Skiing Or Snowboarding: Which Is Better?

I've done both for 25 years. Allow me to break down the relative merits of skiing and snowboarding for you, the conflicted beginner

Skiing or Snowboarding? That is the question. For diehard fans of each, the debate can get quite heated but for beginners, it’s just good to know the facts on both sides so you can make an informed decision or one based on which is the coolest…

Why you should 100% ignore skiing and take up snowboarding instead

It’s cooler. No, it is. When all other arguments are spent, this is the one that matters to those who care.

There are, of course, other reasons to take up snowboarding. The outfits are better, for starters, and it has a distinctive and well-funded ‘scene’. Plus, it’s easier to learn than skiing, and less of a strain on the knees – two things that appeal to the older novice.

Snowboarding boots are comfier than skiing boots, and there’s less clutter overall in terms of gear, making for a less fiddly experience. And your position – planted in place like a Subbuteo piece – means there’s less chance of sustaining an injury from having your legs twisted at unnatural angles.

While skiing is more about precision, snowboarding lends itself to a smooth, lazy carve down a mountain, and once you’ve become decent at it, it’s a lot more fun in the deep powder.

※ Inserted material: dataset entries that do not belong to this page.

-- the main simulation lemma: A's fueled loop produces the grouping of the day list
theorem solutionGo_eq (fuel : Nat) : ∀ (a b ans : List Int),
    a.length ≤ b.length → (∀ p ∈ a.zip b, 0 < p.2) → M (days a b) < fuel →
    solutionGo fuel a b ans = ans ++ G (days a b) := by
  induction fuel with
  | zero => intro a b ans _ _ h; omega
  | succ fuel ih =>
    intro a b ans hab hpos hM
    cases ha : a with
    | nil => simp [solutionGo, days, G]
    | cons x a' =>
      subst ha
      rw [solutionGo, if_neg (by simp)]
      set a1 := List.zipWith (· + ·) (x :: a') b with ha1
      rw [popLoop_eq]
      set k := leadPop a1 with hk
      set ds := days (x :: a') b with hds
      have hdsl : ds.length = (x :: a').length := length_days _ _ hab
      have hge1 : ∀ d ∈ ds, 1 ≤ d := days_ge_one _ _
      have hkone : k = leadOne ds := leadPop_eq_leadOne _ _ hpos
      have ha1len : a1.length = (x :: a').length := by
        rw [ha1, List.length_zipWith]; omega
      have hdsne : ds ≠ [] := by
        intro h
        have := congrArg List.length h
        rw [hdsl] at this
        simp at this
      have hMpos : 1 ≤ M ds := by
        cases hds' : ds with
        | nil => exact absurd hds' hdsne
        | cons d0 ds' =>
          have := hge1 d0 (by rw [hds']; simp)
          simp [M]; omega
      -- the day list after one elapsed day, popped
      have hdays' : days (a1.drop k) (b.drop k) = (ds.drop k).map decD := by
        rw [days_drop, ha1, days_shift _ _ hpos, ← hds, List.map_drop]
      -- G ds decomposes as the popped group followed by the rest
      have hsplit : G ds = (if 0 < ((0:Int) + (k:Int)) then [(0:Int) + (k:Int)] else [])
          ++ G (ds.drop k) := by
        cases hds' : ds with
        | nil => exact absurd hds' hdsne
        | cons d0 ds' =>
          by_cases hk0 : k = 0
          · rw [hk0]
            simp
          · have hd0 : d0 = 1 := by
              by_contra hne
              rw [hkone, hds'] at hk0
              simp [leadOne, hne] at hk0
            have : leadOne ds = leadOne ds' + 1 := by
              rw [hds', hd0]; simp [leadOne]
            rw [if_pos (by omega)]
            have hall' : ∀ e ∈ ds', 1 ≤ e := by
              intro e he; exact hge1 e (by rw [hds']; simp [he])
            simp only [G, hd0]
            rw [grp_ones ds' 1 hall']
            have hkk : k = leadOne ds' + 1 := by rw [hkone]; omega
            rw [hkk, List.drop_succ_cons, List.singleton_append]
            congr 1
            push_cast
            ring
      rw [hsplit]
      -- rest of the days: all ≥ 1, head (if any) ≥ 2
      rcases hrest : ds.drop k with _ | ⟨e, rest⟩
      · -- nothing remains: a1.drop k = [], the next iteration returns the accumulator
        have hlen0 : (a1.drop k).length = 0 := by
          have := congrArg List.length hrest
          rw [List.length_drop] at this
          simp only [List.length_nil] at this
          rw [List.length_drop, ha1len]
          omega
        have ha1k : a1.drop k = [] := List.eq_nil_of_length_eq_zero hlen0
        have hk2 : 0 < k := by
          rcases Nat.eq_zero_or_pos k with h0 | h0
          · rw [h0] at hrest; simp at hrest; exact absurd hrest hdsne
          · exact h0
        rw [ha1k, solutionGo_nil]
        simp [G, hk2]
      · -- remaining head e ≥ 2
        have he2 : 2 ≤ e := by
          have h1 : 1 ≤ e := hge1 e (List.mem_of_mem_drop (by rw [hrest]; simp))
          have hne1 : e ≠ 1 := by
            apply leadOne_drop ds
            rw [← hkone, hrest]; simp
          omega
        have hM2 : 2 ≤ M ds := by
          have := M_mem ds e (List.mem_of_mem_drop (by rw [hrest]; simp))
          omega
        -- apply IH to the popped state
        have hlen' : (a1.drop k).length ≤ (b.drop k).length := by
          simp only [List.length_drop]; omega
        have hpos' : ∀ p ∈ (a1.drop k).zip (b.drop k), 0 < p.2 := by
          intro p hp
          rw [zip_drop] at hp
          have hp2 := List.mem_of_mem_drop hp
          rw [ha1, zip_zipWith_add] at hp2
          rcases List.mem_map.mp hp2 with ⟨q, hq, hqe⟩
          have := hpos q hq
          rw [← hqe]; exact this
        have hMlt : M (days (a1.drop k) (b.drop k)) < fuel := by
          rw [hdays']
          have hlt : M ((ds.drop k).map decD) < M ds := by
            apply M_lt _ _ (by omega)
            intro d hd
            rcases List.mem_map.mp hd with ⟨d0, hd0, hde⟩
            have hd0m := List.mem_of_mem_drop hd0
            have h1 := hge1 d0 hd0m
            have h2 := M_mem ds d0 hd0m
            rw [← hde]
            unfold decD
            omega
          omega
        rw [ih _ _ _ hlen' hpos' hMlt]
        -- G of the decremented rest = G of the rest
        have hGdec : G ((ds.drop k).map decD) = G (ds.drop k) := by
          rw [hrest]
          simp only [List.map_cons, G]
          have : decD e = e - 1 := by unfold decD; omega
          rw [this]
          apply grp_dec _ _ _ he2
          intro d hd
          exact hge1 d (List.mem_of_mem_drop (by rw [hrest]; simp [hd]))
        rw [hdays', hGdec]
        rcases Nat.eq_zero_or_pos k with hk0 | hk0
        · have hde : ds = e :: rest := by rw [← hrest, hk0, List.drop_zero]
          simp [hk0, hde]
        · simp [hk0, hrest, List.append_assoc]
-- pv_equiv track=rewrite | github.com/miliar/Code_Jam_Webscraper | solutions_python/Problem_96/460.py | solve
-- ===== SOURCE A (Python) =====
-- def solve(scores):
--     N = scores[0]
--     S = scores[1]
--     p = scores[2]
--     seuil = 3*p - 2
--     ok = 0
--     for score in scores[3:]:
--         if score < p:
--             continue
--         elif score >= seuil:
--             ok += 1
--         elif score >= seuil - 2 and S > 0:
--             ok += 1
--             S -= 1
--     return ok
-- ===== SOURCE B (Python) =====
-- def solve(scores):
--     S = scores[1]
--     p = scores[2]
--     seuil = 3 * p - 2
--     definite = sum(1 for sc in scores[3:] if sc >= p and sc >= seuil)
--     borderline = sum(1 for sc in scores[3:] if sc >= p and seuil - 2 <= sc < seuil)
--     return definite + min(max(S, 0), borderline)
-- ===== Notes on version B (the rewrite author's own statement) =====
-- stated objective: simpler
-- what changed: Replaces the stateful loop that decrements a surprise budget S inline with two declarative counts (definite and borderline qualifiers) combined by the closed-form allocation definite + min(max(S,0), borderline).
import Mathlib
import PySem

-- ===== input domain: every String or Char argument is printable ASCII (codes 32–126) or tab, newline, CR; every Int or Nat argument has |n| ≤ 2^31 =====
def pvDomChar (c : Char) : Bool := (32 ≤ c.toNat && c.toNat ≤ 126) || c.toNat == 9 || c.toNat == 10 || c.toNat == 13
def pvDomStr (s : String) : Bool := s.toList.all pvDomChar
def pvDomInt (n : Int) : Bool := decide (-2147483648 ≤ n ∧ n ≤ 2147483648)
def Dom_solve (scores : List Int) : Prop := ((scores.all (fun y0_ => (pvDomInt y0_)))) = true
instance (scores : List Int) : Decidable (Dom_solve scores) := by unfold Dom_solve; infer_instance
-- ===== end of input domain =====

-- B replaces A's stateful budget-decrementing loop with two declarative counts
-- (definite / borderline) combined by a closed-form min allocation (objective: simpler).


-- ===== PORT A =====
-- the for-loop over scores[3:] carrying (ok, S)
def solveLoop (p seuil : Int) : List Int → Int → Int → Int
  | [], ok, _S => ok
  | score :: rest, ok, S =>
    if score < p then solveLoop p seuil rest ok S
    else if score ≥ seuil then solveLoop p seuil rest (ok + 1) S
    else if score ≥ seuil - 2 ∧ S > 0 then solveLoop p seuil rest (ok + 1) (S - 1)
    else solveLoop p seuil rest ok S

def solve (scores : List Int) : Int :=
  match scores with
  | _N :: S :: p :: rest => solveLoop p (3 * p - 2) rest 0 S
  | _ => 0  -- scores[0]/[1]/[2] raise IndexError in Python; excluded by Pre_solve

-- ===== PORT B =====
def solve_alt (scores : List Int) : Int :=
  let S := PySem.List.pyGetD scores 1 0      -- index 1 of scores; the default is unreachable under Pre_solve
  let p := PySem.List.pyGetD scores 2 0      -- index 2 of scores
  let rest := scores.drop 3                  -- the tail scores from index 3 on
  let seuil := 3 * p - 2
  let definite : Int := rest.countP (fun sc => decide (sc ≥ p ∧ sc ≥ seuil))
  let borderline : Int := rest.countP (fun sc => decide (sc ≥ p ∧ seuil - 2 ≤ sc ∧ sc < seuil))
  definite + min (max S 0) borderline

-- ===== PRECONDITION & SPEC =====
-- Python A reads the first three elements by index and raises IndexError on lists shorter than 3.
def Pre_solve (scores : List Int) : Prop := 3 ≤ scores.length
instance (scores : List Int) : Decidable (Pre_solve scores) := by unfold Pre_solve; infer_instance
def pvWitness_solve : List Int := [2, 1, 2, 3, 5]

def Spec_solve (scores : List Int) (out : Int) : Prop := out = solve_alt scores
instance (scores : List Int) (out : Int) : Decidable (Spec_solve scores out) := by unfold Spec_solve; infer_instance

-- ===== CLAIM (what is proved, stated in full; the proofs are below) =====
def Claim_equal_solve : Prop := ∀ (scores : List Int), Dom_solve scores → Pre_solve scores → Spec_solve scores (solve scores)

-- ===== LEMMAS AND PROOFS =====
theorem pyGetD_one_cons3 (a b c : Int) (l : List Int) :
    PySem.List.pyGetD (a :: b :: c :: l) 1 0 = b := by
  rw [PySem.List.pyGetD_ofNat']
  rfl

theorem pyGetD_two_cons3 (a b c : Int) (l : List Int) :
    PySem.List.pyGetD (a :: b :: c :: l) 2 0 = c := by
  rw [PySem.List.pyGetD_ofNat']
  rfl

-- loop invariant: the loop's result is ok + definite(l) + min(max S 0, borderline(l))
theorem solveLoop_eq (p seuil : Int) (l : List Int) : ∀ (ok S : Int),
    solveLoop p seuil l ok S =
      ok + (l.countP (fun sc => decide (sc ≥ p ∧ sc ≥ seuil)) : Int) +
        min (max S 0) (l.countP (fun sc => decide (sc ≥ p ∧ seuil - 2 ≤ sc ∧ sc < seuil)) : Int) := by
  induction l with
  | nil => intro ok S; simp [solveLoop]
  | cons score rest ih =>
    intro ok S
    simp only [solveLoop, List.countP_cons]
    simp only [ih]
    simp only [decide_eq_true_eq]
    split_ifs <;> push_cast <;> omega

-- ===== VERDICT (by name: the statement is the Claim_ definition above) =====
theorem solve_spec : Claim_equal_solve := by
  intro scores _ hpre
  match scores with
  | _N :: S :: p :: rest =>
    unfold Spec_solve solve solve_alt
    simp only [solveLoop_eq, List.drop_succ_cons, List.drop_zero, pyGetD_one_cons3, pyGetD_two_cons3]
    ring
  | [] | [_] | [_, _] => simp [Pre_solve] at hpre
-- pass 1 of B builds exactly the flattened parents table
lemma parents_fold (l : List Int) (acc : List Int) (k : Int) :
    (l.foldl pstepB (acc, k)).1
      = acc ++ (PySem.List.enumerate (l.filter (fun t => t > 0)) (k + 1)).flatMap
          (fun x => List.replicate (if x.1 == 0 then x.2 else x.2 - 1).toNat x.1) := by
  induction l generalizing acc k with
  | nil => simp [PySem.List.enumerate_nil]
  | cons t rest ih =>
    rw [List.foldl_cons, List.filter_cons]
    by_cases ht : t > 0
    · rw [if_pos (by simpa using ht)]
      rw [PySem.List.enumerate_cons, List.flatMap_cons]
      have hstep : pstepB (acc, k) t
          = (acc ++ PySem.List.pyRepeat [k + 1] (if k + 1 == 0 then t else t - 1), k + 1) := by
        unfold pstepB; rw [if_pos ht]
      rw [hstep, ih, List.append_assoc, PySem.List.pyRepeat_singleton]
    · rw [if_neg (by simpa using ht)]
      have hstep : pstepB (acc, k) t = (acc, k) := by
        unfold pstepB; rw [if_neg ht]
      rw [hstep, ih]


lemma enumerate_map {α β : Type} (f : α → β) (l : List α) (s : Int) :
    PySem.List.enumerate (l.map f) s = (PySem.List.enumerate l s).map (fun p => (p.1, f p.2)) := by
  induction l generalizing s with
  | nil => simp [PySem.List.enumerate_nil]
  | cons a t ih => simp [PySem.List.enumerate_cons, ih]

lemma mem_enumerate {α : Type} (l : List α) (s : Int) (x : Int × α)
    (h : x ∈ PySem.List.enumerate l s) : x.2 ∈ l := by
  induction l generalizing s with
  | nil => simp [PySem.List.enumerate_nil] at h
  | cons a t ih =>
    rw [PySem.List.enumerate_cons] at h
    rcases List.mem_cons.mp h with h | h
    · subst h; simp
    · exact List.mem_cons_of_mem _ (ih _ h)

lemma map_filter_comp {α β : Type} (f : α → β) (p : β → Bool) (l : List α) :
    (l.filter (fun x => p (f x))).map f = (l.map f).filter p := by
  induction l with
  | nil => simp
  | cons a t ih =>
    simp only [List.filter_cons, List.map_cons]
    by_cases h : p (f a) <;> simp [h, ih]

-- positive tokens = values of seq at its positive positions
lemma posTokens_eq (seq : List Int) :
    (posFrom seq 0).map (fun p => PySem.List.pyGetD seq p 0) = seq.filter (fun t => t > 0) := by
  unfold posFrom
  rw [map_filter_comp (fun j => PySem.List.pyGetD seq j 0) (fun t => decide (t > 0))]
  have h3 := PySem.List.map_pyGetD_pyRange_zero seq 0
  simp only [PySem.List.len] at h3
  rw [h3]
-- pv_equiv track=rewrite | github.com/Hanibal24/Syllabus | Tareas/T0/soluciones_tablero.py | armando_lista
-- ===== SOURCE A (Python) =====
-- def armando_lista(tablero: list, lista: list):
--     n=len(tablero)
--     lista_pueba=[]
--     tablero_3=[]
--     for k in range(n):
--         tablero_2=[]
--         lista_pueba.append([])
--         for j in range (n):
--             tablero_1=[]
--             for i in range(n):
--                 if lista != []:
--                     tablero_1.append(lista[0])
--                     lista.pop(0)
--                 else:
--                     pass
--             tablero_2.append(tablero_1)
--         tablero_3.append(tablero_2)
--
--     for i in range(len(tablero_3)):
--         if tablero_3[-1] == lista_pueba:
--             tablero_3.pop(-1)
--
--     return tablero_3
-- ===== SOURCE B (Python) =====
-- def armando_lista(tablero: list, lista: list):
--     n = len(tablero)
--     f = lista[:n ** 3]
--     del lista[:n ** 3]  # same mutation as A: the first min(n**3, len) items are consumed
--     rows = [f[r * n:(r + 1) * n] for r in range(n * n)]
--     blocks = [rows[b * n:(b + 1) * n] for b in range(n)]
--     empty = [[] for _ in range(n)]
--     rev = blocks[::-1]
--     while rev and rev[0] == empty:
--         rev = rev[1:]
--     return rev[::-1]
-- ===== Notes on version B (the rewrite author's own statement) =====
-- stated objective: simpler
-- what changed: Replaces A's triple nested loop that pops lista one element at a time (and the n-bounded pop-last trim loop) with direct slicing: take the first n^3 items once, cut them into n*n rows and n blocks by index arithmetic, and strip trailing all-empty blocks with one while loop on the reversed list.
import Mathlib
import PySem

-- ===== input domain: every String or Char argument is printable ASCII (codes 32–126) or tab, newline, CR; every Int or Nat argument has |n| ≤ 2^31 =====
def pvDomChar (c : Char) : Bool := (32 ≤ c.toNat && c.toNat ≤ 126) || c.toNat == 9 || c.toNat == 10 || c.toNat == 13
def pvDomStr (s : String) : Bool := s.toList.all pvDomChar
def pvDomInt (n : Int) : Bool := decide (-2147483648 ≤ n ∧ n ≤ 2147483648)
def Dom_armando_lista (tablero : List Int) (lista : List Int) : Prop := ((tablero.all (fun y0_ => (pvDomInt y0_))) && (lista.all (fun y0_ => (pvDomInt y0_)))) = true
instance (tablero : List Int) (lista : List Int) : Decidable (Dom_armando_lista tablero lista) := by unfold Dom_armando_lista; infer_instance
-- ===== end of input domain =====

-- B slices the first n^3 items into rows and blocks by index arithmetic instead of A's
-- triple pop(0) loop; equivalence is about the RETURN value (both Pythons consume the
-- same prefix of lista; lists are immutable here).

-- ===== PORT A =====
-- innermost loop: for i in range(n): pop front of lista into tablero_1 if nonempty
def aRow (n : Nat) (ls : List Int) : List Int × List Int :=
  (List.range n).foldl (fun st _i =>
    match st with
    | (ls, t1) =>
      match ls with
      | [] => (ls, t1)
      | x :: rest => (rest, t1 ++ [x])) (ls, [])

-- middle loop: for j in range(n): build tablero_1, append to tablero_2
def aLayer (n : Nat) (ls : List Int) : List Int × List (List Int) :=
  (List.range n).foldl (fun st _j =>
    let (ls, t2) := st
    let (ls', t1) := aRow n ls
    (ls', t2 ++ [t1])) (ls, [])

-- outer loop: for k in range(n): append [] to lista_pueba, build tablero_2, append to tablero_3
def aCube (n : Nat) (ls : List Int) : List Int × List (List Int) × List (List (List Int)) :=
  (List.range n).foldl (fun st _k =>
    let (ls, lp, t3) := st
    let lp' := lp ++ [([] : List Int)]
    let (ls', t2) := aLayer n ls
    (ls', lp', t3 ++ [t2])) (ls, [], [])

def armando_lista (tablero : List Int) (lista : List Int) : List (List (List Int)) :=
  let n := tablero.length
  let (_, lp, t3) := aCube n lista
  -- trim loop: tablero_3[-1] on nonempty list = getLast?; Python never reaches it empty
  -- (at most one pop per iteration, length = loop count), so the none-branch is a totalization guard
  (List.range t3.length).foldl (fun acc _i =>
    if acc.getLast? = some lp then acc.dropLast else acc) t3

-- ===== PORT B =====
def armando_lista_alt (tablero : List Int) (lista : List Int) : List (List (List Int)) :=
  let n := tablero.length
  let f := lista.take (n * n * n)
  let rows := (List.range (n * n)).map (fun r => (f.drop (r * n)).take n)
  let blocks := (List.range n).map (fun b => (rows.drop (b * n)).take n)
  let empty := List.replicate n ([] : List Int)
  -- rev = blocks[::-1]; while rev and rev[0] == empty: rev = rev[1:]; return rev[::-1]
  (blocks.reverse.dropWhile (fun b => b = empty)).reverse

-- ===== PRECONDITION & SPEC =====
def Spec_armando_lista (tablero : List Int) (lista : List Int) (out : List (List (List Int))) : Prop := out = armando_lista_alt tablero lista
instance (tablero : List Int) (lista : List Int) (out : List (List (List Int))) : Decidable (Spec_armando_lista tablero lista out) := by unfold Spec_armando_lista; infer_instance

-- ===== CLAIM (what is proved, stated in full; the proofs are below) =====
def Claim_equal_armando_lista : Prop := ∀ (tablero : List Int) (lista : List Int), Dom_armando_lista tablero lista → Spec_armando_lista tablero lista (armando_lista tablero lista)

-- ===== LEMMAS AND PROOFS =====

-- a fold over range with an index-blind body is function iteration
theorem foldl_const_range {α : Type} (f : α → α) (m : Nat) (init : α) :
    (List.range m).foldl (fun a _ => f a) init = f^[m] init := by
  induction m generalizing init with
  | zero => simp
  | succ m ih => simp [List.range_succ, ih, Function.iterate_succ_apply']

-- the body of A's innermost loop, as a named step function
def rowStep (st : List Int × List Int) : List Int × List Int :=
  match st with
  | (ls, t1) =>
    match ls with
    | [] => (ls, t1)
    | x :: rest => (rest, t1 ++ [x])

theorem rowIter (n : Nat) : ∀ (ls t1 : List Int),
    rowStep^[n] (ls, t1) = (ls.drop n, t1 ++ ls.take n) := by
  induction n with
  | zero => intro ls t1; simp
  | succ n ih =>
    intro ls t1
    rw [Function.iterate_succ_apply]
    cases ls with
    | nil => simp [rowStep, ih]
    | cons x rest => simp [rowStep, ih]

theorem aRow_eq (n : Nat) (ls : List Int) : aRow n ls = (ls.drop n, ls.take n) := by
  have h : aRow n ls = rowStep^[n] (ls, []) := foldl_const_range rowStep n (ls, [])
  rw [h, rowIter]; simp

-- the body of A's middle loop
def layerStep (n : Nat) (st : List Int × List (List Int)) : List Int × List (List Int) :=
  let (ls, t2) := st
  let (ls', t1) := aRow n ls
  (ls', t2 ++ [t1])

theorem layerIter (n : Nat) (m : Nat) : ∀ (ls : List Int) (t2 : List (List Int)),
    (layerStep n)^[m] (ls, t2) = (ls.drop (m * n),
      t2 ++ (List.range m).map (fun j => (ls.drop (j * n)).take n)) := by
  induction m with
  | zero => intro ls t2; simp
  | succ m ih =>
    intro ls t2
    rw [Function.iterate_succ_apply]
    have hs : layerStep n (ls, t2) = (ls.drop n, t2 ++ [ls.take n]) := by
      simp [layerStep, aRow_eq]
    rw [hs, ih]
    simp only [Prod.mk.injEq]
    refine ⟨?_, ?_⟩
    · rw [List.drop_drop]; congr 1; ring
    · rw [List.range_succ_eq_map, List.map_cons, List.map_map]
      have hf : ((fun j => (ls.drop (j * n)).take n) ∘ Nat.succ)
          = (fun j => ((ls.drop n).drop (j * n)).take n) := by
        funext j
        simp only [Function.comp_apply, List.drop_drop]
        congr 2
        rw [Nat.succ_mul]; ring
      rw [hf]
      simp

theorem aLayer_eq (n : Nat) (ls : List Int) :
    aLayer n ls = (ls.drop (n * n),
      (List.range n).map (fun j => (ls.drop (j * n)).take n)) := by
  have h : aLayer n ls = (layerStep n)^[n] (ls, []) :=
    foldl_const_range (layerStep n) n (ls, [])
  rw [h, layerIter]; simp

-- the body of A's outer loop
def cubeStep (n : Nat) (st : List Int × List (List Int) × List (List (List Int))) :
    List Int × List (List Int) × List (List (List Int)) :=
  let (ls, lp, t3) := st
  let lp' := lp ++ [([] : List Int)]
  let (ls', t2) := aLayer n ls
  (ls', lp', t3 ++ [t2])

theorem cubeIter (n : Nat) (m : Nat) :
    ∀ (ls : List Int) (lp : List (List Int)) (t3 : List (List (List Int))),
    (cubeStep n)^[m] (ls, lp, t3) = (ls.drop (m * (n * n)),
      lp ++ List.replicate m ([] : List Int),
      t3 ++ (List.range m).map (fun b =>
        (List.range n).map (fun j => (ls.drop (b * (n * n) + j * n)).take n))) := by
  induction m with
  | zero => intro ls lp t3; simp
  | succ m ih =>
    intro ls lp t3
    rw [Function.iterate_succ_apply]
    have hs : cubeStep n (ls, lp, t3) = (ls.drop (n * n), lp ++ [[]],
        t3 ++ [(List.range n).map (fun j => (ls.drop (j * n)).take n)]) := by
      simp [cubeStep, aLayer_eq]
    rw [hs, ih]
    simp only [Prod.mk.injEq]
    refine ⟨?_, ?_, ?_⟩
    · rw [List.drop_drop]; congr 1; ring
    · simp [List.replicate_succ, List.append_assoc]
    · rw [List.range_succ_eq_map, List.map_cons, List.map_map]
      have hf : ((fun b => (List.range n).map
            (fun j => ((ls.drop (b * (n * n) + j * n)).take n))) ∘ Nat.succ)
          = (fun b => (List.range n).map
            (fun j => (((ls.drop (n * n)).drop (b * (n * n) + j * n)).take n))) := by
        funext b
        simp only [Function.comp_apply]
        apply List.map_congr_left
        intro j _
        rw [List.drop_drop]
        congr 2
        rw [Nat.succ_mul]; ring
      rw [hf]
      simp

theorem aCube_eq (n : Nat) (ls : List Int) :
    aCube n ls = (ls.drop (n * (n * n)), List.replicate n ([] : List Int),
      (List.range n).map (fun b =>
        (List.range n).map (fun j => (ls.drop (b * (n * n) + j * n)).take n))) := by
  have h : aCube n ls = (cubeStep n)^[n] (ls, [], []) :=
    foldl_const_range (cubeStep n) n (ls, [], [])
  rw [h, cubeIter]; simp

-- A's trim step and its mirror on the reversed list
def tStep (e : List (List Int)) (acc : List (List (List Int))) : List (List (List Int)) :=
  if acc.getLast? = some e then acc.dropLast else acc

def gStep (e : List (List Int)) (r : List (List (List Int))) : List (List (List Int)) :=
  if r.head? = some e then r.tail else r

theorem tStep_reverse (e : List (List Int)) (acc : List (List (List Int))) :
    tStep e acc = (gStep e acc.reverse).reverse := by
  unfold tStep gStep
  rw [List.head?_reverse]
  split
  · rw [List.tail_reverse, List.reverse_reverse]
  · simp

theorem tIter_reverse (e : List (List Int)) (m : Nat) (acc : List (List (List Int))) :
    (tStep e)^[m] acc = ((gStep e)^[m] acc.reverse).reverse := by
  induction m generalizing acc with
  | zero => simp
  | succ m ih =>
    rw [Function.iterate_succ_apply, tStep_reverse, ih, List.reverse_reverse,
      Function.iterate_succ_apply]

theorem gIter (e : List (List Int)) :
    ∀ (r : List (List (List Int))) (m : Nat), r.length ≤ m →
    (gStep e)^[m] r = r.dropWhile (fun b => b = e) := by
  intro r
  induction r with
  | nil =>
    intro m _
    have hfix : gStep e [] = [] := by simp [gStep]
    simp [Function.iterate_fixed hfix]
  | cons a t ih =>
    intro m hm
    match m, hm with
    | m + 1, hm =>
      rw [Function.iterate_succ_apply]
      by_cases ha : a = e
      · have hg : gStep e (a :: t) = t := by simp [gStep, ha]
        rw [hg, ih m (by simpa using hm), List.dropWhile_cons]
        simp [ha]
      · have hg : gStep e (a :: t) = a :: t := by simp [gStep, ha]
        rw [hg, Function.iterate_fixed hg, List.dropWhile_cons]
        simp [ha]

theorem trim_eq (e : List (List Int)) (m : Nat) (xs : List (List (List Int)))
    (h : xs.length ≤ m) :
    (List.range m).foldl (fun acc _i =>
      if acc.getLast? = some e then acc.dropLast else acc) xs
      = (xs.reverse.dropWhile (fun b => b = e)).reverse := by
  have h1 : (List.range m).foldl (fun acc _i =>
      if acc.getLast? = some e then acc.dropLast else acc) xs = (tStep e)^[m] xs :=
    foldl_const_range (tStep e) m xs
  rw [h1, tIter_reverse, gIter e xs.reverse m (by simpa using h)]

-- dropping k elements of range m leaves range (m-k) shifted by k
theorem drop_range (k m : Nat) (h : k ≤ m) :
    (List.range m).drop k = (List.range (m - k)).map (fun j => k + j) := by
  conv_lhs => rw [show m = k + (m - k) from by omega, List.range_add]
  simp

theorem blocks_eq (n : Nat) (lista : List Int) :
    (List.range n).map (fun b =>
      (((List.range (n * n)).map
          (fun r => ((lista.take (n * n * n)).drop (r * n)).take n)).drop (b * n)).take n)
    = (List.range n).map (fun b =>
        (List.range n).map (fun j => (lista.drop (b * (n * n) + j * n)).take n)) := by
  apply List.map_congr_left
  intro b hb
  rw [List.mem_range] at hb
  have hbn : b * n + n ≤ n * n := by
    have := Nat.mul_le_mul_right n (Nat.succ_le_of_lt hb)
    calc b * n + n = (b + 1) * n := by ring
      _ ≤ n * n := this
  rw [← List.map_drop, drop_range (b * n) (n * n) (by omega), List.map_map,
    ← List.map_take, List.take_range]
  have hmin : min n (n * n - b * n) = n := by omega
  rw [hmin]
  apply List.map_congr_left
  intro j hj
  rw [List.mem_range] at hj
  simp only [Function.comp_apply]
  rw [List.drop_take, List.take_take]
  have hbound : (b * n + j) * n + n ≤ n * n * n := by
    have h1 : b * n + j + 1 ≤ n * n := by omega
    calc (b * n + j) * n + n = (b * n + j + 1) * n := by ring
      _ ≤ n * n * n := Nat.mul_le_mul_right n h1
  have hmin2 : min n (n * n * n - (b * n + j) * n) = n := by omega
  rw [hmin2]
  congr 2
  ring

-- ===== VERDICT (by name: the statement is the Claim_ definition above) =====
theorem armando_lista_spec : Claim_equal_armando_lista := by
  intro tablero lista _
  unfold Spec_armando_lista armando_lista armando_lista_alt
  simp only [aCube_eq, blocks_eq]
  rw [trim_eq]
  simp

It’s altogether a more relaxed activity, so it makes sense that it evolved from skateboarding and surfing – both in technique and ‘attitude’.

Downsides? You spend a silly amount of time on your arse strapping yourself into and out of your board, and you basically have to get off and walk when the terrain is flat.

In summation, then: if fun, laidback and relatively easy is what you’re after, and you like hanging with the in-crowd, snowboarding is the best fit for you.

Why you should 100% ignore snowboarding and take up skiing instead

Skiing’s got nothing to do with cool trousers and hip-hop bangerz and everything to do with actually getting around on snow. Unlike snowboarding, skiing allows you to glide across flat terrain, and even go uphill.

Many newcomers don’t realise that a day spent on a mountain consists of more down-time – getting on and off lifts, in and out of queues – than actual downhill-time, and it’s during these moments that skiing’s mobility wins out. You’re always strapped in and ready-to-go, and about as nimble and manoeuvrable as it gets on frozen water.

While it make my knees cry liquid cartilage just thinking about it, skiers are generally safer than snowboarders when going off-piste and taking on moguls (i.e. bumps) and glaciers. If speed is your thing then welcome to the squad, pilgrim.

Skiing’s major downside? Those awkwardly rigid boots, which’ll have you clanking about like a giant Tokyo-bothering robot whenever you have to take your skis off.

The short version, then: If you want to do things the challenging, ‘proper’ way and truly conquer the mountain, learn to ski.